Task to carry out → What is wanted is an exact copy of the lines from the top of the listing through the line containing "elif 'antioxidant' in".

Data in this exercise →
-- pv_equiv track=rewrite | github.com/peterestelaweb/lifeplusproductoswindsurf- | lifeplus_visual_catalog.py | generate_product_benefits
-- ===== SOURCE A (Python) =====
-- def generate_product_benefits(product_name):
--     """Generate relevant benefits based on product name"""
--     benefits = []
--     name_lower = product_name.lower()
--
--     if any(word in name_lower for word in ['daily biobasics', 'vitamin', 'mineral']):
--         benefits = ['Energía diaria', 'Sistema inmunológico', 'Bienestar general']
--     elif 'protein' in name_lower:
--         benefits = ['Recuperación muscular', 'Masa muscular', 'Saciedad']
--     elif 'antioxidant' in name_lower or 'proanthenols' in name_lower:
--         benefits = ['Protección celular', 'Anti-envejecimiento', 'Salud cardiovascular']
--     elif 'omega' in name_lower or 'omegold' in name_lower:
--         benefits = ['Salud cerebral', 'Función cardiovascular', 'Antiinflamatorio']
--     elif 'solis' in name_lower:
--         benefits = ['Energía natural', 'Nutrientes concentrados', 'Salud holística']
--     elif 'forever young' in name_lower:
--         benefits = ['Cuidado facial', 'Antienvejecimiento', 'Hidratación']
--     else:
--         benefits = ['Calidad premium', 'Resultados comprobados', 'Bienestar integral']
--
--     return benefits
-- ===== SOURCE B (Python) =====
-- KEYWORD_CATEGORY = {
--     'daily biobasics': 0, 'vitamin': 0, 'mineral': 0,
--     'protein': 1,
--     'antioxidant': 2, 'proanthenols': 2,
--     'omega': 3, 'omegold': 3,
--     'solis': 4,
--     'forever young': 5,
-- }
--
-- BENEFITS = [
--     ['Energía diaria', 'Sistema inmunológico', 'Bienestar general'],
--     ['Recuperación muscular', 'Masa muscular', 'Saciedad'],
--     ['Protección celular', 'Anti-envejecimiento', 'Salud cardiovascular'],
--     ['Salud cerebral', 'Función cardiovascular', 'Antiinflamatorio'],
--     ['Energía natural', 'Nutrientes concentrados', 'Salud holística'],
--     ['Cuidado facial', 'Antienvejecimiento', 'Hidratación'],
--     ['Calidad premium', 'Resultados comprobados', 'Bienestar integral'],
-- ]
--
--
-- def generate_product_benefits(product_name):
--     """Generate relevant benefits based on product name"""
--     name_lower = product_name.lower()
--     cat = min((c for kw, c in KEYWORD_CATEGORY.items() if kw in name_lower),
--               default=len(BENEFITS) - 1)
--     return BENEFITS[cat]
-- ===== Notes on version B (the rewrite author's own statement) =====
-- stated objective: alternative
-- what changed: B replaces the ordered if/elif priority chain by a flat keyword-to-category map scanned once, taking the MINIMUM matching category number (default = last) and indexing a benefits table, so priority is recovered arithmetically via min instead of by test order.
import Mathlib
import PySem

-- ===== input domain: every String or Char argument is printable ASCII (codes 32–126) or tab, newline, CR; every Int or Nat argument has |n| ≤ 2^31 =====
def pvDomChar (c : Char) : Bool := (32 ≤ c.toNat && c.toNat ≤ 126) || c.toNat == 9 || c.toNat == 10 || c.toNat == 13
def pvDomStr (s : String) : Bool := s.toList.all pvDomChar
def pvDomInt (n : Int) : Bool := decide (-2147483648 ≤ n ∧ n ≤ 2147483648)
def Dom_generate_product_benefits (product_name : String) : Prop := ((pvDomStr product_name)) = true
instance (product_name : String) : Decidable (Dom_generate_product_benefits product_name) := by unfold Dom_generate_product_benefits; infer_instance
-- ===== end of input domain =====

-- B replaces A's if/elif priority chain by a flat keyword→category map folded with min, then a table lookup (objective: alternative).


-- ===== PORT A =====
def generate_product_benefits (product_name : String) : List String :=
  let name_lower := PySem.Str.lower product_name
  if (["daily biobasics", "vitamin", "mineral"] : List String).any
      (fun word => PySem.Str.isIn word name_lower) then
    ["Energía diaria", "Sistema inmunológico", "Bienestar general"]
  else if PySem.Str.isIn "protein" name_lower then
    ["Recuperación muscular", "Masa muscular", "Saciedad"]
  else if PySem.Str.isIn "antioxidant" name_lower || PySem.Str.isIn "proanthenols" name_lower then
    ["Protección celular", "Anti-envejecimiento", "Salud cardiovascular"]
  else if PySem.Str.isIn "omega" name_lower || PySem.Str.isIn "omegold" name_lower then
    ["Salud cerebral", "Función cardiovascular", "Antiinflamatorio"]
  else if PySem.Str.isIn "solis" name_lower then
    ["Energía natural", "Nutrientes concentrados", "Salud holística"]
  else if PySem.Str.isIn "forever young" name_lower then
    ["Cuidado facial", "Antienvejecimiento", "Hidratación"]
  else
    ["Calidad premium", "Resultados comprobados", "Bienestar integral"]

-- ===== PORT B =====
def pvKEYWORD_CATEGORY : List (String × Nat) :=
  [ ("daily biobasics", 0), ("vitamin", 0), ("mineral", 0),
    ("protein", 1),
    ("antioxidant", 2), ("proanthenols", 2),
    ("omega", 3), ("omegold", 3),
    ("solis", 4),
    ("forever young", 5) ]

def pvBENEFITS : List (List String) :=
  [ ["Energía diaria", "Sistema inmunológico", "Bienestar general"],
    ["Recuperación muscular", "Masa muscular", "Saciedad"],
    ["Protección celular", "Anti-envejecimiento", "Salud cardiovascular"],
    ["Salud cerebral", "Función cardiovascular", "Antiinflamatorio"],
    ["Energía natural", "Nutrientes concentrados", "Salud holística"],
    ["Cuidado facial", "Antienvejecimiento", "Hidratación"],
    ["Calidad premium", "Resultados comprobados", "Bienestar integral"] ]

def generate_product_benefits_alt (product_name : String) : List String :=
  let name_lower := PySem.Str.lower product_name
  -- min over the categories of the matching keywords, default = last index (6)
  let cat := pvKEYWORD_CATEGORY.foldl
    (fun acc kc => if PySem.Str.isIn kc.1 name_lower then min acc kc.2 else acc)
    (pvBENEFITS.length - 1)
  -- BENEFITS[cat]: cat is always in range (0..6)
  pvBENEFITS.getD cat []

-- ===== PRECONDITION & SPEC =====
def Spec_generate_product_benefits (product_name : String) (out : List String) : Prop := out = generate_product_benefits_alt product_name
instance (product_name : String) (out : List String) : Decidable (Spec_generate_product_benefits product_name out) := by unfold Spec_generate_product_benefits; infer_instance

-- ===== CLAIM (what is proved, stated in full; the proofs are below) =====
def Claim_equal_generate_product_benefits : Prop := ∀ (product_name : String), Dom_generate_product_benefits product_name → Spec_generate_product_benefits product_name (generate_product_benefits product_name)

-- ===== LEMMAS AND PROOFS =====

-- ===== VERDICT (by name: the statement is the Claim_ definition above) =====
-- abstract first-match-chain = min-fold lemma, over the ten match booleans
theorem pvKey (b1 b2 b3 b4 b5 b6 b7 b8 b9 b10 : Bool) :
    (if b1 || (b2 || b3) then ["Energía diaria", "Sistema inmunológico", "Bienestar general"]
     else if b4 then ["Recuperación muscular", "Masa muscular", "Saciedad"]
     else if b5 || b6 then ["Protección celular", "Anti-envejecimiento", "Salud cardiovascular"]
     else if b7 || b8 then ["Salud cerebral", "Función cardiovascular", "Antiinflamatorio"]
     else if b9 then ["Energía natural", "Nutrientes concentrados", "Salud holística"]
     else if b10 then ["Cuidado facial", "Antienvejecimiento", "Hidratación"]
     else ["Calidad premium", "Resultados comprobados", "Bienestar integral"])
    = pvBENEFITS.getD
        (List.foldl (fun acc (kc : Bool × Nat) => if kc.1 then min acc kc.2 else acc)
          (pvBENEFITS.length - 1)
          [(b1, 0), (b2, 0), (b3, 0), (b4, 1), (b5, 2), (b6, 2), (b7, 3), (b8, 3), (b9, 4), (b10, 5)]) [] := by
  cases b1 <;> cases b2 <;> cases b3 <;> cases b4 <;> cases b5 <;> cases b6 <;> cases b7 <;> cases b8 <;> cases b9 <;> cases b10 <;> rfl

theorem generate_product_benefits_spec : Claim_equal_generate_product_benefits := by
  intro s _
  unfold Spec_generate_product_benefits
  show generate_product_benefits s = generate_product_benefits_alt s
  have hmap : ∀ nl : String,
      pvKEYWORD_CATEGORY.foldl
        (fun acc kc => if PySem.Str.isIn kc.1 nl then min acc kc.2 else acc)
        (pvBENEFITS.length - 1)
      = List.foldl (fun acc (kc : Bool × Nat) => if kc.1 then min acc kc.2 else acc)
          (pvBENEFITS.length - 1) [(PySem.Str.isIn "daily biobasics" nl, 0), (PySem.Str.isIn "vitamin" nl, 0), (PySem.Str.isIn "mineral" nl, 0), (PySem.Str.isIn "protein" nl, 1), (PySem.Str.isIn "antioxidant" nl, 2), (PySem.Str.isIn "proanthenols" nl, 2), (PySem.Str.isIn "omega" nl, 3), (PySem.Str.isIn "omegold" nl, 3), (PySem.Str.isIn "solis" nl, 4), (PySem.Str.isIn "forever young" nl, 5)] := fun nl => rfl
  simp only [generate_product_benefits, generate_product_benefits_alt,
    List.any_cons, List.any_nil, Bool.or_false, hmap]
  exact pvKey _ _ _ _ _ _ _ _ _ _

Worked solution →
-- pv_equiv track=rewrite | github.com/peterestelaweb/lifeplusproductoswindsurf- | lifeplus_visual_catalog.py | generate_product_benefits
-- ===== SOURCE A (Python) =====
-- def generate_product_benefits(product_name):
--     """Generate relevant benefits based on product name"""
--     benefits = []
--     name_lower = product_name.lower()
--
--     if any(word in name_lower for word in ['daily biobasics', 'vitamin', 'mineral']):
--         benefits = ['Energía diaria', 'Sistema inmunológico', 'Bienestar general']
--     elif 'protein' in name_lower:
--         benefits = ['Recuperación muscular', 'Masa muscular', 'Saciedad']
--     elif 'antioxidant' in name_lower or 'proanthenols' in name_lower:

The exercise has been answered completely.